**What is required**: Repeat only the lines below from the one containing "rfl, ht, rfl⟩" through the one containing "(x ∈ input_tags.foldl", inclusive, exactly as written.

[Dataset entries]
****************************************
-- pv_equiv track=rewrite | github.com/nafeu/activity-roulette | main.py | get_activity_ids_by_tags
-- ===== SOURCE A (Python) =====
-- def get_activity_ids_by_tags(activities, input_tags):
--     output = []
--     for index, tags in enumerate([get_item_tags(item) for item in activities]):
--         for tag in tags:
--             if tag in input_tags:
--                 output.append(index)
--                 break
--     return output
--
-- def get_item_tags(raw_item):
--     tags = raw_item.split(" (")
--     if len(tags) > 1:
--         return [item.strip() for item in tags[1].rstrip(")").split(",")]
--     return []
-- ===== SOURCE B (Python) =====
-- def get_activity_ids_by_tags(activities, input_tags):
--     by_tag = {}
--     for index, item in enumerate(activities):
--         for tag in get_item_tags(item):
--             by_tag.setdefault(tag, []).append(index)
--     hits = set()
--     for tag in input_tags:
--         hits.update(by_tag.get(tag, []))
--     return sorted(hits)
--
-- def get_item_tags(raw_item):
--     tags = raw_item.split(" (")
--     if len(tags) > 1:
--         return [item.strip() for item in tags[1].rstrip(")").split(",")]
--     return []
-- ===== Notes on version B (the rewrite author's own statement) =====
-- stated objective: alternative
-- what changed: B builds an inverted index (dict tag -> list of activity indices) in one pass over the activities, then answers by looking up each input tag and returning the sorted set of hit indices, replacing A's per-activity scan that membership-tests every tag against input_tags with break.
import Mathlib
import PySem

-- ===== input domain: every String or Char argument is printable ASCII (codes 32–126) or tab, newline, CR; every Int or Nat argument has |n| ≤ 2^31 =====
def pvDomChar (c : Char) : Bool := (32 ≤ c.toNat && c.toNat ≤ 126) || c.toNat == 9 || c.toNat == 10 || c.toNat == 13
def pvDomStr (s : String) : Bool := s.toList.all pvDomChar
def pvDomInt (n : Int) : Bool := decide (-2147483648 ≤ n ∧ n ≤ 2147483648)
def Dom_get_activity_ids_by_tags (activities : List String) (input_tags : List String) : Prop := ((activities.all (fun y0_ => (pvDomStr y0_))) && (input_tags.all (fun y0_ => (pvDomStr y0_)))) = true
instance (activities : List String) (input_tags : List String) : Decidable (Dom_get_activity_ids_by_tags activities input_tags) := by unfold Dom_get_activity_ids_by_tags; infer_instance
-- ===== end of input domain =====

-- B builds an inverted index (tag -> indices) over the activities and answers by dict lookup of each
-- input tag, returning the sorted hit set, instead of A's per-activity membership loop with break.

-- ===== PORT A =====
-- exact port of str.rstrip(")"): drop trailing ')' characters
def pvRstripParen (s : String) : String :=
  String.ofList ((s.toList.reverse.dropWhile (fun c => c == ')')).reverse)

def get_item_tags (raw_item : String) : List String :=
  let tags := (PySem.Str.split? raw_item " (").getD []
  if 1 < tags.length then
    ((PySem.Str.split? (pvRstripParen ((PySem.List.pyGet? tags 1).getD "")) ",").getD []).map
      PySem.Str.strip
  else []

-- A's inner 'for tag in tags: if tag in input_tags: output.append(index); break'
def pvScanTags (input_tags : List String) (index : Int) (tags : List String) (out : List Int) :
    List Int :=
  match tags with
  | [] => out
  | tag :: rest =>
      if input_tags.contains tag then out ++ [index] else pvScanTags input_tags index rest out

def get_activity_ids_by_tags (activities : List String) (input_tags : List String) : List Int :=
  (PySem.List.enumerate (activities.map get_item_tags)).foldl
    (fun out p => pvScanTags input_tags p.1 p.2 out) []

-- ===== PORT B =====
-- by_tag.setdefault(tag, []).append(index): the list stored at tag grows in place, i.e. the key
-- keeps its position and its value gains index — exactly PySem.Dict.insert with the appended list.
def get_activity_ids_by_tags_alt (activities : List String) (input_tags : List String) :
    List Int :=
  let by_tag : PySem.Dict String (List Int) :=
    (PySem.List.enumerate activities).foldl (fun d p =>
      (get_item_tags p.2).foldl (fun d tag => d.insert tag (d.getD tag [] ++ [p.1])) d)
      PySem.Dict.empty
  let hits : PySem.Set Int :=
    input_tags.foldl (fun hits tag => PySem.Set.update hits (by_tag.getD tag []))
      PySem.Set.empty
  PySem.List.sorted hits (fun x => x)

-- ===== PRECONDITION & SPEC =====
def Spec_get_activity_ids_by_tags (activities : List String) (input_tags : List String) (out : List Int) : Prop := out = get_activity_ids_by_tags_alt activities input_tags
instance (activities : List String) (input_tags : List String) (out : List Int) : Decidable (Spec_get_activity_ids_by_tags activities input_tags out) := by unfold Spec_get_activity_ids_by_tags; infer_instance

-- ===== CLAIM (what is proved, stated in full; the proofs are below) =====
def Claim_equal_get_activity_ids_by_tags : Prop := ∀ (activities : List String) (input_tags : List String), Dom_get_activity_ids_by_tags activities input_tags → Spec_get_activity_ids_by_tags activities input_tags (get_activity_ids_by_tags activities input_tags)

-- ===== LEMMAS AND PROOFS =====

-- the list both sides compute: first components of the matching enumerated activities
def pvTarget (activities : List String) (input_tags : List String) : List Int :=
  ((PySem.List.enumerate (activities.map get_item_tags)).filter
    (fun p => p.2.any (fun t => input_tags.contains t))).map (fun p => p.1)

theorem pvScanTags_eq (input_tags : List String) (index : Int) (tags : List String)
    (out : List Int) :
    pvScanTags input_tags index tags out =
      if tags.any (fun t => input_tags.contains t) then out ++ [index] else out := by
  induction tags with
  | nil => simp [pvScanTags]
  | cons t rest ih =>
      rw [pvScanTags, ih]
      by_cases h : t ∈ input_tags <;> simp [h]

theorem portA_eq_target (activities : List String) (input_tags : List String) :
    get_activity_ids_by_tags activities input_tags = pvTarget activities input_tags := by
  unfold get_activity_ids_by_tags pvTarget
  rw [show (fun (out : List Int) (p : Int × List String) => pvScanTags input_tags p.1 p.2 out) =
      (fun out p => if p.2.any (fun t => input_tags.contains t) then out ++ [p.1] else out) from
      funext fun out => funext fun p => pvScanTags_eq input_tags p.1 p.2 out]
  simpa using PySem.List.foldl_append_if
    (fun p : Int × List String => p.2.any (fun t => input_tags.contains t)) (fun p => p.1)
    (PySem.List.enumerate (activities.map get_item_tags)) []

-- the dict built by B: membership in the value list at a key
theorem pvDictInner_mem (i : Int) (tags : List String)
    (d : PySem.Dict String (List Int)) (t : String) (x : Int) :
    (x ∈ (tags.foldl (fun d tag => d.insert tag (d.getD tag [] ++ [i])) d).getD t []) ↔
      x ∈ d.getD t [] ∨ (t ∈ tags ∧ x = i) := by
  induction tags generalizing d with
  | nil => simp
  | cons tag rest ih =>
      simp only [List.foldl_cons, ih, PySem.Dict.getD_insert, List.mem_cons]
      by_cases h : t = tag
      · subst h; simp; tauto
      · simp [h]

theorem pvDict_mem (l : List (Int × String)) (d : PySem.Dict String (List Int)) (t : String)
    (x : Int) :
    (x ∈ (l.foldl (fun d p =>
        (get_item_tags p.2).foldl (fun d tag => d.insert tag (d.getD tag [] ++ [p.1])) d)
        d).getD t []) ↔
      x ∈ d.getD t [] ∨ ∃ p ∈ l, t ∈ get_item_tags p.2 ∧ x = p.1 := by
  induction l generalizing d with
  | nil => simp
  | cons p rest ih =>
      simp only [List.foldl_cons, ih, pvDictInner_mem, List.mem_cons]
      constructor
      · rintro ((hx | ⟨ht, rfl⟩) | ⟨q, hq, htq, hxq⟩)
        · exact Or.inl hx
        · exact Or.inr ⟨p, Or.inl rfl, ht, rfl⟩
        · exact Or.inr ⟨q, Or.inr hq, htq, hxq⟩
      · rintro (hx | ⟨q, rfl | hq, htq, hxq⟩)
        · exact Or.inl (Or.inl hx)
        · exact Or.inl (Or.inr ⟨htq, hxq⟩)
        · exact Or.inr ⟨q, hq, htq, hxq⟩

-- the set of hits B accumulates from the index
theorem pvHits_mem (d : PySem.Dict String (List Int)) (input_tags : List String)
    (s : PySem.Set Int) (x : Int) :
    (x ∈ input_tags.foldl (fun hits tag => PySem.Set.update hits (d.getD tag [])) s) ↔
      x ∈ s ∨ ∃ tag ∈ input_tags, x ∈ d.getD tag [] := by
  induction input_tags generalizing s with
  | nil => simp
  | cons tag rest ih =>
      simp only [List.foldl_cons, ih, PySem.Set.mem_update, List.mem_cons]
      constructor
      · rintro ((hx | hx) | ⟨t, ht, hxt⟩)
        · exact Or.inl hx
        · exact Or.inr ⟨tag, Or.inl rfl, hx⟩
        · exact Or.inr ⟨t, Or.inr ht, hxt⟩
      · rintro (hx | ⟨t, rfl | ht, hxt⟩)
        · exact Or.inl (Or.inl hx)
        · exact Or.inl (Or.inr hxt)
        · exact Or.inr ⟨t, ht, hxt⟩

theorem pvHits_nodup (d : PySem.Dict String (List Int)) (input_tags : List String)
    (s : PySem.Set Int) (hs : s.Nodup) :
    (input_tags.foldl (fun hits tag => PySem.Set.update hits (d.getD tag [])) s).Nodup := by
  induction input_tags generalizing s with
  | nil => exact hs
  | cons tag rest ih => exact ih _ (PySem.Set.nodup_update _ _ hs)

theorem pvTarget_pairwise (activities : List String) (input_tags : List String) :
    (pvTarget activities input_tags).Pairwise (· < ·) := by
  unfold pvTarget
  exact List.Pairwise.map _ (fun a b h => h)
    ((PySem.List.pairwise_lt_enumerate (activities.map get_item_tags) 0).filter _)

theorem pvTarget_mem (activities : List String) (input_tags : List String) (x : Int) :
    x ∈ pvTarget activities input_tags ↔
      ∃ tag ∈ input_tags, ∃ p ∈ PySem.List.enumerate activities,
        tag ∈ get_item_tags p.2 ∧ x = p.1 := by
  unfold pvTarget
  simp only [List.mem_map, List.mem_filter, List.any_eq_true, PySem.List.mem_enumerate_iff]
  constructor
  · rintro ⟨p, ⟨⟨k, hk, rfl⟩, t, ht, hct⟩, rfl⟩
    simp only [List.getElem_map] at ht
    exact ⟨t, by simpa using hct, (0 + (k : Int), activities[k]'(by simpa using hk)),
      ⟨k, by simpa using hk, by simp⟩, ht, rfl⟩
  · rintro ⟨t, ht, p, ⟨k, hk, rfl⟩, htp, rfl⟩
    refine ⟨(0 + (k : Int), (activities.map get_item_tags)[k]'(by simpa using hk)),
      ⟨⟨k, by simpa using hk, rfl⟩, t, ?_, by simpa using ht⟩, rfl⟩
    simpa using htp

theorem portB_eq_target (activities : List String) (input_tags : List String) :
    get_activity_ids_by_tags_alt activities input_tags = pvTarget activities input_tags := by
  unfold get_activity_ids_by_tags_alt
  apply PySem.List.sorted_eq_of_perm_of_pairwise_lt
  · apply (List.perm_ext_iff_of_nodup (pvTarget_pairwise activities input_tags).nodup
      (pvHits_nodup _ input_tags PySem.Set.empty (by simp [PySem.Set.empty]))).mpr
    intro x
    rw [pvTarget_mem, pvHits_mem]
    simp only [pvDict_mem, PySem.Dict.getD_empty, false_or,
      PySem.Set.empty, List.not_mem_nil]
  · exact pvTarget_pairwise activities input_tags

-- ===== VERDICT (by name: the statement is the Claim_ definition above) =====
theorem get_activity_ids_by_tags_spec : Claim_equal_get_activity_ids_by_tags := by
  intro activities input_tags _
  unfold Spec_get_activity_ids_by_tags
  rw [portA_eq_target, portB_eq_target]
****************************************
**Written solution**:
        · exact Or.inr ⟨p, Or.inl rfl, ht, rfl⟩
        · exact Or.inr ⟨q, Or.inr hq, htq, hxq⟩
      · rintro (hx | ⟨q, rfl | hq, htq, hxq⟩)
        · exact Or.inl (Or.inl hx)
        · exact Or.inl (Or.inr ⟨htq, hxq⟩)
        · exact Or.inr ⟨q, hq, htq, hxq⟩

-- the set of hits B accumulates from the index
theorem pvHits_mem (d : PySem.Dict String (List Int)) (input_tags : List String)
    (s : PySem.Set Int) (x : Int) :
    (x ∈ input_tags.foldl (fun hits tag => PySem.Set.update hits (d.getD tag [])) s) ↔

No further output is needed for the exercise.